How to beat the Game?

'Black Friday has forever changed the local market' (123RF)

South Africa is a price-sensitive market, and times are set to get tougher. Can small to mid-sized local technology retailers hope to compete with cut-price mass market retailers for a share of the local PC and technology spend?

In South Africa, mass market retailers – defined as those large retailers dealing in a broad assortment of goods – account for around 55% of the technology hardware market, followed by specialist and consumer electronics retailers at around 35% and furniture retailers and mobile phone specialists making up the remaining 10%, says market research firm GfK. By these definitions, retailers such as Game and Hi-Fi Corp are mass market retailers, while large but specialist chains such as Dion Wired are not.

Nicolet Pienaar, business group manager: Information Technology, Telecoms, Office and Photo at GfK Retail and Technology SA, says this balance has remained fairly stable for some time.

However, South Africa’s new junk status and pending price hikes on imported goods could change the status quo. “In South Africa, there’s still a relatively low penetration of notebooks, so a large proportion of local sales are to first-time buyers who purchase entry-level devices. In fact, there's around a 55% Celeron share in the local market at this stage,” she says.

This segment makes computer buying decisions solely on price, which is why local sales surge in line with promotional offers. In this segment, there's very little brand loyalty, limited understanding of the technology, and a significant need for support and service.

Buyers shop for special offers and seasonal conditioning and broadsheet advertising play an important role in driving sales.

“Black Friday, for example, has forever changed the local market,” says Berno Mare, product manager at GfK. “Black Friday last year was big, but this year we can expect it to be even bigger, with November sales exceeding traditional Christmas season sales surges.”

Junk becomes real

Pienaar says the pending price hikes are likely to take notebooks back out of reach of the entry-level consumer. “Where under R5 000 might have been considered the entry-level price until now, we can expect price increases of anywhere between 10% and 16%, and entry-level notebooks will approach the R6 000 mark.” This could drive consumers to retailers that offer compelling bundled offerings, value-adds and payment terms, she notes. “Furniture retailers and telcos have a tradition of offering payment terms, so we could see them growing their share in the market on the strength of this.”

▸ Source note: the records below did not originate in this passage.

-- characterisation of Python's mask & -mask on Int
lemma band_neg_self (m : Int) (hm : m ≠ 0) :
    PySem.Int.band m (-m) = ((m.natAbs - (m.natAbs &&& (m.natAbs - 1)) : Nat) : Int) := by
  rcases lt_trichotomy m 0 with h | h | h
  · have h1 : ¬ (0 ≤ m) := by omega
    have h2 : (0:Int) ≤ -m := by omega
    simp only [PySem.Int.band, h1, h2, if_true, if_false]
    have e1 : (-m).toNat = m.natAbs := by omega
    have e2 : (-m - 1).toNat = m.natAbs - 1 := by omega
    rw [e1, e2]
  · exact absurd h hm
  · have h1 : (0:Int) ≤ m := by omega
    have h2 : ¬ ((0:Int) ≤ -m) := by omega
    simp only [PySem.Int.band, h1, h2, if_true, if_false]
    have e1 : m.toNat = m.natAbs := by omega
    have e2 : (-(-m) - 1).toNat = m.natAbs - 1 := by omega
    rw [e1, e2]

lemma band_neg_self_odd (m : Int) (h : m % 2 = 1) : PySem.Int.band m (-m) = 1 := by
  have hm : m ≠ 0 := by omega
  rw [band_neg_self m hm]
  have hp : m.natAbs % 2 = 1 := by omega
  rw [lowbit_odd _ hp]
  have : 1 ≤ m.natAbs := by omega
  omega

lemma band_neg_self_pos (m : Int) (hm : m ≠ 0) : 0 < PySem.Int.band m (-m) := by
  rw [band_neg_self m hm]
  have h1 : m.natAbs &&& (m.natAbs - 1) ≤ m.natAbs - 1 := Nat.and_le_right
  have h2 : 1 ≤ m.natAbs := by omega
  omega

lemma band_neg_self_double (m : Int) (hm : m ≠ 0) :
    PySem.Int.band (2*m) (-(2*m)) = 2 * PySem.Int.band m (-m) := by
  have hm2 : (2:Int)*m ≠ 0 := by omega
  rw [band_neg_self m hm, band_neg_self _ hm2]
  have e : (2*m).natAbs = 2 * m.natAbs := by
    rw [Int.natAbs_mul]
    norm_num
  rw [e, lowbit_double, Nat.cast_mul]
  norm_num

-- Python's m ^ 1 for odd m clears the low bit
lemma bxor_one_odd (m : Int) (h : m % 2 = 1) : PySem.Int.bxor m 1 = m - 1 := by
  have hb : (0:Int) ≤ 1 := by norm_num
  rcases lt_trichotomy m 0 with hm | hm | hm
  · have h1 : ¬ ((0:Int) ≤ m) := by omega
    simp only [PySem.Int.bxor, h1, hb, if_true, if_false]
    obtain ⟨q, hq⟩ : ∃ q : Nat, (-m - 1).toNat = 2*q := ⟨(-m-1).toNat / 2, by omega⟩
    have e1 : ((1:Int)).toNat = 1 := rfl
    rw [e1, hq, xor_one_even]
    omega
  · omega
  · have h1 : (0:Int) ≤ m := by omega
    simp only [PySem.Int.bxor, h1, hb, if_true]
    obtain ⟨q, hq⟩ : ∃ q : Nat, m.toNat = 2*q+1 := ⟨m.toNat / 2, by omega⟩
    have e1 : ((1:Int)).toNat = 1 := rfl
    rw [e1, hq, xor_one_odd]
    omega

-- Python's (2a) ^ (2b) = 2 (a ^ b) on Int
lemma bxor_double (a b : Int) : PySem.Int.bxor (2*a) (2*b) = 2 * PySem.Int.bxor a b := by
  by_cases ha : (0:Int) ≤ a <;> by_cases hb : (0:Int) ≤ b
  · have ha2 : (0:Int) ≤ 2*a := by omega
    have hb2 : (0:Int) ≤ 2*b := by omega
    simp only [PySem.Int.bxor, ha, hb, ha2, hb2, if_true]
    have e1 : (2*a).toNat = 2*a.toNat := by omega
    have e2 : (2*b).toNat = 2*b.toNat := by omega
    rw [e1, e2, xor_two_mul, Nat.cast_mul]
    norm_num
  · have ha2 : (0:Int) ≤ 2*a := by omega
    have hb2 : ¬ ((0:Int) ≤ 2*b) := by omega
    simp only [PySem.Int.bxor, ha, hb, ha2, hb2, if_true, if_false]
    have e1 : (2*a).toNat = 2*a.toNat := by omega
    have e2 : (-(2*b) - 1).toNat = 2*(-b-1).toNat + 1 := by omega
    rw [e1, e2]
    have hc : (2*a.toNat) ^^^ (2*(-b-1).toNat + 1) = (2*(-b-1).toNat+1) ^^^ (2*a.toNat) := Nat.xor_comm _ _
    rw [hc, xor_two_mul_add_one]
    have hc2 : (-b-1).toNat ^^^ a.toNat = a.toNat ^^^ (-b-1).toNat := Nat.xor_comm _ _
    rw [hc2]
    push_cast
    ring
  · have ha2 : ¬ ((0:Int) ≤ 2*a) := by omega
    have hb2 : (0:Int) ≤ 2*b := by omega
    simp only [PySem.Int.bxor, ha, hb, ha2, hb2, if_true, if_false]
    have e1 : (-(2*a) - 1).toNat = 2*(-a-1).toNat + 1 := by omega
    have e2 : (2*b).toNat = 2*b.toNat := by omega
    rw [e1, e2, xor_two_mul_add_one]
    push_cast
    ring
  · have ha2 : ¬ ((0:Int) ≤ 2*a) := by omega
    have hb2 : ¬ ((0:Int) ≤ 2*b) := by omega
    simp only [PySem.Int.bxor, ha, hb, ha2, hb2, if_false]
    have e1 : (-(2*a) - 1).toNat = 2*(-a-1).toNat + 1 := by omega
    have e2 : (-(2*b) - 1).toNat = 2*(-b-1).toNat + 1 := by omega
    rw [e1, e2, xor_two_mul_add_one_both]
    push_cast
    ring

-- Python's arithmetic right shift by one halves (floor), also on negatives
lemma two_mul_shiftRight_even (m : Int) (h : m % 2 = 0) : 2 * (m >>> (1:Nat)) = m := by
  cases m with
  | ofNat n =>
    have e : (Int.ofNat n) >>> (1:Nat) = Int.ofNat (n >>> 1) := rfl
    rw [e, Nat.shiftRight_one]
    simp only [pvOfNatCast] at h ⊢
    omega
  | negSucc n =>
    have e : (Int.negSucc n) >>> (1:Nat) = Int.negSucc (n >>> 1) := rfl
    rw [e, Nat.shiftRight_one]
    simp only [Int.negSucc_eq] at h ⊢
    omega

lemma two_mul_shiftRight_odd (m : Int) (h : m % 2 = 1) : 2 * (m >>> (1:Nat)) = m - 1 := by
  cases m with
  | ofNat n =>
    have e : (Int.ofNat n) >>> (1:Nat) = Int.ofNat (n >>> 1) := rfl
    rw [e, Nat.shiftRight_one]
    simp only [pvOfNatCast] at h ⊢
    omega
  | negSucc n =>
    have e : (Int.negSucc n) >>> (1:Nat) = Int.negSucc (n >>> 1) := rfl
    rw [e, Nat.shiftRight_one]
    simp only [Int.negSucc_eq] at h ⊢
    omega

-- bit_length of a doubled positive number
lemma bitLength_double (low : Int) (h : 0 < low) :
    PySem.Int.bitLength (2*low) = PySem.Int.bitLength low + 1 := by
  have hf : PySem.Int.floordiv (2*low) 2 = low := by
    rw [PySem.Int.floordiv_eq_ediv_of_pos (by norm_num)]
    omega
  rw [PySem.Int.bitLength_of_pos (show (0:Int) < 2*low by omega), hf]

-- A's loop with the recorded index shifted by an offset i
def AoffLoop (mask : Int) (cap : Int) (i : Int) (values : List Int) : List Int :=
  if h : mask ≠ 0 ∧ (values.length : Int) < cap then
    AoffLoop (PySem.Int.bxor mask (PySem.Int.band mask (-mask))) cap i
      (values ++ [2 * (i + (PySem.Int.bitLength (PySem.Int.band mask (-mask)) : Int) - 1)])
  else values
termination_by (cap - values.length).toNat
decreasing_by simp only [List.length_append, List.length_cons, List.length_nil]; omega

Mare says the smaller technology retailer could still find opportunities for growth in the looming tougher economic climate. “The smaller business could focus on a niche area – such as B2B support or the gaming market.

They could also build their service offering to address the needs of the largest potential market – such as students or schoolchildren – taking products to target areas roadshow-style, or partnering with educational institutions to offer special deals.”

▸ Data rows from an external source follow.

theorem pvAlpha_dec (aInv b : Int) (ch : Char) :
    PySem.Chars.isalpha (pvDecChar aInv b ch) = PySem.Chars.isalpha ch := by
  unfold pvDecChar
  by_cases hu : PySem.Chars.isupper ch = true
  · rw [if_pos hu]
    have h := pvMod26 (aInv * (((ch.toNat : Int) - 65) - b))
    have ht := pvCharOf ((PySem.Int.mod (aInv * (((ch.toNat : Int) - 65) - b)) 26).toNat + 65) (by omega)
    have : PySem.Chars.isupper (Char.ofNat ((PySem.Int.mod (aInv * (((ch.toNat : Int) - 65) - b)) 26).toNat + 65)) = true := by
      rw [pvIsupper_iff, ht]; omega
    unfold PySem.Chars.isalpha
    rw [this, hu]; rfl
  · rw [if_neg hu]
    by_cases hl : PySem.Chars.islower ch = true
    · rw [if_pos hl]
      have h := pvMod26 (aInv * (((ch.toNat : Int) - 97) - b))
      have ht := pvCharOf ((PySem.Int.mod (aInv * (((ch.toNat : Int) - 97) - b)) 26).toNat + 97) (by omega)
      have : PySem.Chars.islower (Char.ofNat ((PySem.Int.mod (aInv * (((ch.toNat : Int) - 97) - b)) 26).toNat + 97)) = true := by
        rw [pvIslower_iff, ht]; omega
      unfold PySem.Chars.isalpha
      rw [this, hl]; simp
    · rw [if_neg hl]

theorem pvUpper_dec (aInv b : Int) (ch : Char) (h : PySem.Chars.isalpha ch = true) :
    PySem.Chars.upperChar (pvDecChar aInv b ch) = pvF aInv b (PySem.Chars.upperChar ch) := by
  have halpha : (PySem.Chars.isupper ch || PySem.Chars.islower ch) = true := h
  by_cases hu : PySem.Chars.isupper ch = true
  · have hub := (pvIsupper_iff ch).mp hu
    have hlf : PySem.Chars.islower ch = false := by
      rw [Bool.eq_false_iff]; intro hc
      have := (pvIslower_iff ch).mp hc; omega
    have huc : PySem.Chars.upperChar ch = ch := by
      unfold PySem.Chars.upperChar; rw [hlf]; simp
    have hm := pvMod26 (aInv * (((ch.toNat : Int) - 65) - b))
    have hdl : PySem.Chars.islower (pvDecChar aInv b ch) = false := by
      unfold pvDecChar; rw [if_pos hu, Bool.eq_false_iff]; intro hc
      have := (pvIslower_iff _).mp hc
      rw [pvCharOf _ (by omega)] at this; omega
    rw [huc]
    have hdc : pvDecChar aInv b ch = pvF aInv b ch := by unfold pvDecChar pvF; rw [if_pos hu]
    rw [hdc] at hdl ⊢
    unfold PySem.Chars.upperChar; rw [hdl]; simp
  · rcases Bool.or_eq_true_iff.mp halpha with h' | hl
    · exact absurd h' hu
    · have hlb := (pvIslower_iff ch).mp hl
      have hm := pvMod26 (aInv * (((ch.toNat : Int) - 97) - b))
      -- decoded char is lowercase
      have ht97 : (Char.ofNat ((PySem.Int.mod (aInv * (((ch.toNat : Int) - 97) - b)) 26).toNat + 97)).toNat
          = (PySem.Int.mod (aInv * (((ch.toNat : Int) - 97) - b)) 26).toNat + 97 := pvCharOf _ (by omega)
      have hdl : PySem.Chars.islower (pvDecChar aInv b ch) = true := by
        unfold pvDecChar; rw [if_neg hu, if_pos hl, pvIslower_iff, ht97]; omega
      have hdc : pvDecChar aInv b ch = Char.ofNat ((PySem.Int.mod (aInv * (((ch.toNat : Int) - 97) - b)) 26).toNat + 97) := by
        unfold pvDecChar; rw [if_neg hu, if_pos hl]
      -- LHS
      have hlhs : (PySem.Chars.upperChar (pvDecChar aInv b ch)).toNat
          = (PySem.Int.mod (aInv * (((ch.toNat : Int) - 97) - b)) 26).toNat + 65 := by
        unfold PySem.Chars.upperChar; rw [hdl]; simp only [if_true]
        rw [hdc, ht97, pvCharOf _ (by omega)]; omega
      -- RHS
      have huc : PySem.Chars.upperChar ch = Char.ofNat (ch.toNat - 32) := by
        unfold PySem.Chars.upperChar; rw [hl]; simp
      have hut : (PySem.Chars.upperChar ch).toNat = ch.toNat - 32 := by
        rw [huc, pvCharOf _ (by omega)]
      have harg : ((PySem.Chars.upperChar ch).toNat : Int) - 65 - b = ((ch.toNat : Int) - 97) - b := by
        rw [hut]; push_cast [Nat.cast_sub (by omega : 32 ≤ ch.toNat)]; ring
      have hrhs : (pvF aInv b (PySem.Chars.upperChar ch)).toNat
          = (PySem.Int.mod (aInv * (((ch.toNat : Int) - 97) - b)) 26).toNat + 65 := by
        rw [pvF_toNat, harg]
      apply pvCharEq; rw [hlhs, hrhs]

Building unapologetic brand value

James Maposa, business development director at brand consultancy Intergroup Brand Science, believes there are opportunities for mid-sized and smaller retailers to thrive, even though the South African market is increasingly price-sensitive.

“If mid-sized and smaller retailers can’t compete with mass merchants on price, they need to take a different approach. They might compete on unique offerings, possibly by stocking innovative local technologies, by offering enhanced service levels, or by developing a unique customer experience.

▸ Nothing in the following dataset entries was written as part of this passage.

-- ===== VERDICT (by name: the statement is the Claim_ definition above) =====
theorem get_next_unreleased_versions_spec : Claim_equal_get_next_unreleased_versions := by
  intro s _hdom hpre
  unfold Spec_get_next_unreleased_versions
  unfold get_next_unreleased_versions get_next_unreleased_versions_alt
  simp only []
  rw [Pre_get_next_unreleased_versions, List.all_eq_true] at hpre
  set toks := PySem.Str.split₀ s with htoks
  set L : List (Int × Int) := toks.map pvPairB with hL
  have htok : ∀ t ∈ toks, pvMajMinA t = some (pvPairB t) := by
    intro t ht
    exact pvTokOk_majmin t (hpre t ht)
  -- A's dict, as a fold of pvStep over the parsed pair list
  rw [pvFoldA toks htok]
  set d : PySem.Dict Int Int := L.foldl pvStep PySem.Dict.empty with hd
  -- the per-major maximum both programs compute
  set g : Int → Int := fun m =>
    (PySem.List.max? ((L.filter (fun p => p.1 == m)).map Prod.snd) (fun x => x)).getD 0 with hg
  set M : List Int := PySem.List.sorted (PySem.Set.ofList (L.map Prod.fst)) (fun x => x) with hM
  have hdstep : d = L.foldl (fun d p =>
      d.insert p.1 (if d.contains p.1 = false then p.2 else max (d.getD p.1 0) p.2))
      PySem.Dict.empty := hd
  have hkeys : d.keys = PySem.Set.update (PySem.Dict.empty : PySem.Dict Int Int).keys (L.map Prod.fst) := by
    rw [hdstep]
    exact PySem.Dict.keys_foldl_insert_key L Prod.fst _ _
  have hmem : ∀ m : Int, m ∈ d.keys ↔ m ∈ L.map Prod.fst := by
    intro m
    rw [hkeys, PySem.Set.mem_update, PySem.Dict.keys_empty]
    simp
  have hnd : d.keys.Nodup := by
    rw [hdstep]
    exact PySem.Dict.nodup_keys_foldl_insert_key L Prod.fst _ _ PySem.Dict.nodup_keys_empty
  have hval : ∀ m ∈ L.map Prod.fst, d.getD m 0 = g m := by
    intro m hm
    have hne : (L.filter (fun p => p.1 == m)).map Prod.snd ≠ [] := by
      simp only [ne_eq, List.map_eq_nil_iff, List.filter_eq_nil_iff, not_forall]
      rcases List.mem_map.mp hm with ⟨p, hp, hpm⟩
      exact ⟨p, hp, by simp [hpm]⟩
    rcases List.exists_cons_of_ne_nil hne with ⟨x, r, hxr⟩
    have hget : d.get? m = pvMax0 none ((L.filter (fun p => p.1 == m)).map Prod.snd) := by
      rw [hd, pvFold_get? L PySem.Dict.empty m]
      rfl
    rw [PySem.Dict.getD, hget, hxr]
    have h1 : pvMax0 none (x :: r) = pvMax0 (some x) r := rfl
    rw [h1, pvMax0_some, hg]
    show _ = (PySem.List.max? ((L.filter (fun p => p.1 == m)).map Prod.snd) (fun x => x)).getD 0
    rw [hxr, PySem.List.max?_id_cons]
  have hMpw : M.Pairwise (fun a b => a < b) :=
    PySem.List.sorted_ofList_pairwise_lt (L.map Prod.fst)
  have hMnd : M.Nodup := by
    rw [List.nodup_iff_pairwise_ne]
    exact hMpw.imp (fun h => ne_of_lt h)
  have hMmem : ∀ m : Int, m ∈ M ↔ m ∈ L.map Prod.fst := by
    intro m
    rw [hM, PySem.List.mem_sorted]
    exact PySem.Set.mem_ofList _ m
  have hkeysperm : M.Perm d.keys := by
    rw [List.perm_ext_iff_of_nodup hMnd hnd]
    intro m
    rw [hMmem, hmem]
  set ys : List (Int × Int) := M.map (fun m => (m, g m)) with hys
  have hitems : d.items = d.keys.map (fun k => (k, d.getD k 0)) :=
    PySem.Dict.items_eq_map_keys d hnd 0
  have hysperm : ys.Perm d.items := by
    rw [hitems, hys]
    have h1 : M.map (fun m => (m, g m)) = M.map (fun k => (k, d.getD k 0)) := by
      apply List.map_congr_left
      intro m hm
      rw [hval m ((hMmem m).mp hm)]
    rw [h1]
    exact hkeysperm.map _
  have hyspw : ys.Pairwise (fun a b => a.1 < b.1) := by
    rw [hys, List.pairwise_map]
    exact hMpw
  rw [pvSorted2_eq d.items ys hysperm hyspw]
  rw [PySem.List.foldl_append_singleton_eq_map
    (fun p : Int × Int =>
      if p.1 ≥ 1877 then PySem.Int.toStr p.1 ++ "." ++ PySem.Int.toStr (p.2 + 1) ++ ".0"
      else PySem.Int.toStr p.1 ++ "." ++ PySem.Int.toStr (p.2 + 1)) ys []]
  rw [List.nil_append, hys, List.map_map]
  congr 1
  apply List.map_congr_left
  intro m _
  simp only [Function.comp]
  by_cases hc : m ≥ 1877
  · simp [hc, hg]
  · simp [hc, hg, String.append_empty]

It’s also about location. Smaller retailers can’t compete with the giant retailers for prime locations, but they can enter under-served, smaller markets such as smaller towns, and grow in those markets before competing in the markets with more intense competition,” he says.

“Consumers want to save money where possible, but they don’t always opt for the cheapest product,” Maposa notes. Consumers typically seek a price-value balance, he says, and this is where the canny smaller retailer can step up to offer a strong value-for-money proposition. “What the customer looks for is a justification for a higher pricing point. So if your pricing is higher, you must justify this through a differentiator – for example a better customer experience, or the availability of niche or innovative products.”

Developing an ‘unapologetic brand value’ that justifies higher cost goods starts with linking the offering to the brand purpose, says Maposa. The retailer must ensure there’s consistency in delivering on its mandate too. “There needs be a collective understanding of the grand plan and how it should be operationalised, with top-down sharing of the vision and bottom-up sharing of how employees will deliver.”

The service delivered by the retailer, as well as the marketing and customer engagement, must all align with this brand value, he says. “Your marketing plan should speak directly to the customer you want to walk into the store. The customer must identify with it; it should provide an experience that endears the customer to both the product and retailer brands."